What can be deposited in Dataverse?

Examples of appropriate data for deposit would include:

  • data already made publicly available through another repository
  • data required by a funding agency to be made publicly available (which does not include sensitive or confidential information)
  • data required by a journal to be made publicly available
  • scholarly data which does not include sensitive or confidential information

In all cases depositors should be careful to ensure that the content they submit contains no confidential or sensitive information. Sensitive and personally identifiable data is highly regulated under federal, state and University policy. Prior to supplying any data for public archiving and distribution, you must remove any confidential or sensitive information, student education records protected under FERPA, and all information that personally identifies any individual or that contains any information classified as highly sensitive under state or federal law, or George Mason policy.

For these purposes, highly sensitive data currently includes personal information that can lead to identity theft if exposed and health information that reveals an individual’s health condition and/or history of health services use. 

For details of each type, see the full text of the Removing Personally Identifiable Information checklist.

  1. Personal information that, if exposed, can lead to identity theft.
  2. Personally Identifiable Information (PII) is information that, if exposed, can be used on its own or with other information to identify, contact, or locate a single person, or to identify an individual in context.
  3. Health information that, if exposed, can reveal an individual’s health condition and/or history of health services use.

For more on University policy, see:

You should review the MARS Dataverse Dataset Public Deposit License now to gain a better understanding of the types of data that can appropriately be deposited for public access through Dataverse. You will also be asked to confirm the following points before data deposit:

  • That you have read the deposit license and affirm that you have the legal right and authorization to make this data publicly available online for world-wide unrestricted access through Dataverse
  • In preparing the data for public archiving and distribution, you have removed any confidential or sensitive information, student education records protected under FERPA, and all information that personally identifies any individual or that contains any information classified as highly sensitive under state or federal law, or George Mason University policy.
  • If the submission is based upon work that has been sponsored or supported by an agency or organization other than George Mason University such as the National Institutes of Health, the National Science Foundation, or a private sponsor or funder, you represent that you have fulfilled any right of review, confidentiality, or other obligations required by that contract or agreement.
  • You represent that you have made a reasonable effort to ensure that the data contained in your submission is accurate.
  • You represent that you have appropriately acknowledged other researchers whose work contributed to the data.

Are there restrictions on file type and size?

The limit on individual self-deposited files is 6 GB. If you have larger file sizes to upload or datasets larger than 50 GB, contact us.

Any file format will be accepted. While all file formats are accepted, please keep in mind that some file formats are more likely to remain readable in the future – for example, plain text files, or files in non-proprietary formats which are commonly used and for which conversion utilities are more likely to be available.

How will other users understand my data?

In order for other users to understand your data, it is advisable that you submit a readme file along with your data.

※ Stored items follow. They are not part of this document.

-- ===== LEMMAS AND PROOFS =====

def Shp (rows cols : Nat) (vis : List (List Int)) : Prop :=
  vis.length = rows ∧ ∀ row ∈ vis, row.length = cols

def Mono (v w : List (List Int)) : Prop :=
  ∀ r c : Int, 0 ≤ r → 0 ≤ c → visD v r c = 1 → visD w r c = 1

theorem mono_refl (v : List (List Int)) : Mono v v := fun _ _ _ _ h => h

theorem mono_trans {u v w : List (List Int)} (h1 : Mono u v) (h2 : Mono v w) : Mono u w :=
  fun r c hr hc h => h2 r c hr hc (h1 r c hr hc h)

theorem pyGetD_nonneg {α : Type} (xs : List α) (i : Int) (d : α) (h : 0 ≤ i) :
    PySem.List.pyGetD xs i d = xs.getD i.toNat d := by
  rw [show i = ((i.toNat : Nat) : Int) from (Int.toNat_of_nonneg h).symm,
    PySem.List.pyGetD_natCast, Int.toNat_natCast]

theorem visD_eq (m : List (List Int)) (r c : Int) (hr : 0 ≤ r) (hc : 0 ≤ c) :
    visD m r c = (m.getD r.toNat []).getD c.toNat 0 := by
  rw [visD, pyGetD_nonneg _ _ _ hr, pyGetD_nonneg _ _ _ hc]

theorem setV_eq (vis : List (List Int)) (r c : Int) (hr : 0 ≤ r) (hc : 0 ≤ c) :
    setV vis r c = vis.set r.toNat ((vis.getD r.toNat []).set c.toNat 1) := by
  rw [setV, pyGetD_nonneg _ _ _ hr, PySem.List.pySetD_of_nonneg _ _ hr,
    PySem.List.pySetD_of_nonneg _ _ hc]

theorem aux_getD_set {α : Type} (l : List α) (n m : Nat) (v d : α) :
    (l.set n v).getD m d = if n = m ∧ n < l.length then v else l.getD m d := by
  simp only [List.getD_eq_getElem?_getD, List.getElem?_set]
  split_ifs with h1 <;> simp_all
  omega

theorem cnt_set_le (row : List Int) (cn : Nat) : cnt (row.set cn 1) ≤ cnt row := by
  induction row generalizing cn with
  | nil => simp
  | cons a t ih =>
    cases cn with
    | zero => simp [cnt, List.countP_cons]
    | succ n =>
      simp only [List.set_cons_succ, cnt, List.countP_cons]
      have := ih n
      simp only [cnt] at this; omega

theorem cnt_set_lt (row : List Int) (cn : Nat) (h : cn < row.length)
    (hv : row.getD cn 0 ≠ 1) : cnt (row.set cn 1) < cnt row := by
  induction row generalizing cn with
  | nil => simp at h
  | cons a t ih =>
    cases cn with
    | zero =>
      simp only [List.getD_cons_zero] at hv
      simp [cnt, hv]
    | succ n =>
      simp only [List.getD_cons_succ] at hv
      simp only [List.length_cons] at h
      have := ih n (by omega) hv
      simp only [List.set_cons_succ, cnt, List.countP_cons] at *
      omega

theorem unvis_set (vis : List (List Int)) (rn : Nat) (row' : List Int) (h : rn < vis.length) :
    unvis (vis.set rn row') + cnt (vis.getD rn []) = unvis vis + cnt row' := by
  induction vis generalizing rn with
  | nil => simp at h
  | cons a t ih =>
    cases rn with
    | zero => simp [unvis]; omega
    | succ n =>
      simp only [List.length_cons] at h
      have := ih n (by omega)
      simp only [List.set_cons_succ, List.getD_cons_succ, unvis, List.map_cons, List.sum_cons] at *
      omega

theorem shape_setV {rows cols : Nat} {vis : List (List Int)} (hs : Shp rows cols vis)
    (r c : Int) (hr : 0 ≤ r) (hc : 0 ≤ c) : Shp rows cols (setV vis r c) := by
  rw [setV_eq vis r c hr hc]
  by_cases hb : r.toNat < vis.length
  · refine ⟨by simpa using hs.1, ?_⟩
    intro row hm
    rcases List.mem_or_eq_of_mem_set hm with h | h
    · exact hs.2 row h
    · subst h
      rw [List.length_set, List.getD_eq_getElem vis [] hb]
      exact hs.2 _ (List.getElem_mem hb)
  · rw [List.set_eq_of_length_le (by omega)]; exact hs

theorem mono_setV (vis : List (List Int)) (r c : Int) (hr : 0 ≤ r) (hc : 0 ≤ c) :
    Mono vis (setV vis r c) := by
  intro r' c' hr' hc' h
  rw [visD_eq _ _ _ hr' hc'] at h ⊢
  rw [setV_eq vis r c hr hc, aux_getD_set]
  split_ifs with h1
  · rw [aux_getD_set]
    split_ifs with h2
    · rfl
    · rwa [h1.1]
  · exact h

The readme file should be a plain text or PDF file and include the following types of information, in as much detail as possible:

  • Abstract which includes a brief description of the study which generated the dataset, including methodology.
  • Information on the contents of specific files if more than one is included in the dataset.
  • Variable names which are unambiguous and consistent, especially if you are submitting multiple data files from the same study.
  • Row and column identifiers which are clearly identified and defined.
  • Explanation of codes and classification schemes used, especially an interpretation of any values that are not obvious.
  • Algorithms used to transform data.
  • File format and software (including version) used.
  • Terms of use which require end users to cite and acknowledge the data creator (you).
  • Citation reference if you have a particular one you wish others to use to acknowledge your work.
  • Citation and acknowledgement information if your data was generated by co-researchers, co-researchers at other labs, or co-researchers at other institutions.
  • Citation information if you re-purposed a data file from someone else. You should also include a link to their original data file.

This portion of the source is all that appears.